$(P, +, ·, 0, 1)$ is a subfield of $(F, +, ·, 0, 1)$.
Define $+': F × F → F$
by $x +' y = x + y $ and
$*: P × F → F$
by $r * x = r · x $.
Prove that $(F, +' , * , 0,1)$ is a P-vector space.
I am really un-happy with this notation and surprisingly i already cleaned it up from the original question
Given $a,b,c \in P $ and $u,v,z \in F $ where $a,b,c,u,v,z$ are arbitrary elements consider the following:
1) $u+'v= u+v = v+u =v +'u$ [Commutative]
2) $u+'(v+' z)= u+(v+z) = (v+u) +z =(u +'v)+' z$
$(a*b)*v=(ab)v=a(bv)=a*(b*v) \space$ Hence [Associative]
3) $0 \in F $ consider $v+'0 = v+0 =v\space$ [Additive identity].
4) Given $v\in F, \space$ $\exists(-v) \in F $ s.t $ v+(-v)=0=v+' (-v) \space $ [Additive inverse]

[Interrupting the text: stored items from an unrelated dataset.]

-- pv_equiv track=rewrite | github.com/SmartDataProjects/dynamo | dynamo/utils/path.py | find_common_base
-- ===== SOURCE A (Python) =====
-- def compare_two(path1, path2):
--     parts1 = path1.split('/')[1:] # [0] is ''
--     parts2 = path2.split('/')[1:]
--
--     ip = 0
--     while ip < len(parts1) and ip < len(parts2):
--         if parts1[ip] != parts2[ip]:
--             break
--         ip += 1
--
--     return '/' + '/'.join(parts1[:ip])
--
-- def find_common_base(paths):
--     """
--     Find the "greatest common denominator" (shared base directories) of given paths. If the GCD of
--     two paths is /, the two are considered to not share any base.
--     @param paths    List of absolute paths
--
--     @return list of shared base directories.
--     """
--
--     if len(paths) < 2:
--         return paths
--
--     base_directories = [paths[0]]
--
--     for path in paths[1:]:
--         for ib, base in enumerate(list(base_directories)):
--             common = compare_two(base, path)
--
--             if common != '/':
--                 base_directories[ib] = common
--                 # no other entry in base_directories should have anything in common with path
--                 break
--
--         else:
--             # no entry had a common base
--             base_directories.append(path)
--
--     return base_directories
-- ===== SOURCE B (Python) =====
-- def find_common_base(paths):
--     """
--     Find the shared base directories of the given paths.
--     Build-an-index-then-render: one pass groups paths by their merge key
--     (paths merge iff their leading components share a non-'/' join), then one
--     pass per group computes the componentwise common prefix.
--     """
--     if len(paths) < 2:
--         return paths
--
--     groups = {}
--     for i, path in enumerate(paths):
--         cs = path.split('/')[1:]
--         if not cs or cs == ['']:
--             key = ('uniq', i)        # never merges with anything
--         elif cs[0] != '':
--             key = ('real', cs[0], None)
--         else:
--             key = ('real', cs[0], cs[1])
--         groups.setdefault(key, []).append((path, cs))
--
--     out = []
--     for members in groups.values():
--         if len(members) == 1:
--             out.append(members[0][0])
--         else:
--             prefix = members[0][1]
--             for _, cs in members[1:]:
--                 n = 0
--                 while n < len(prefix) and n < len(cs) and prefix[n] == cs[n]:
--                     n += 1
--                 prefix = prefix[:n]
--             out.append('/' + '/'.join(prefix))
--     return out
-- ===== Notes on version B (the rewrite author's own statement) =====
-- stated objective: faster
-- what changed: A repeatedly scans the whole running list of bases for every path (greedy pairwise reduction); B builds an insertion-ordered dict index from each path's merge key (first path component, or first two when the first is empty, unique for paths that can never merge) in one pass and then emits one componentwise common prefix per group.
import Mathlib
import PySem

5) $1\in P $ consider $1*v=1v=v$ [Multiplicative identity]
6) $a*(v+' z)= a(v+z) = av +az =(a*v)+' (a*z)$
$(a+'b)*v = (a+b)v = av+ bv = (a*v)+' (b*v)$ [Distribuitive properties]
So if i have done that right that means that $(F, +' , * , 0,1)$ is a vector space with those two binary operations.
The thing i am less sure about is that it is a vector space over P.
i also don't like how i showed property's 4 and 5 they feel really wishy washy the way i showed them is there some nice way to clean this up?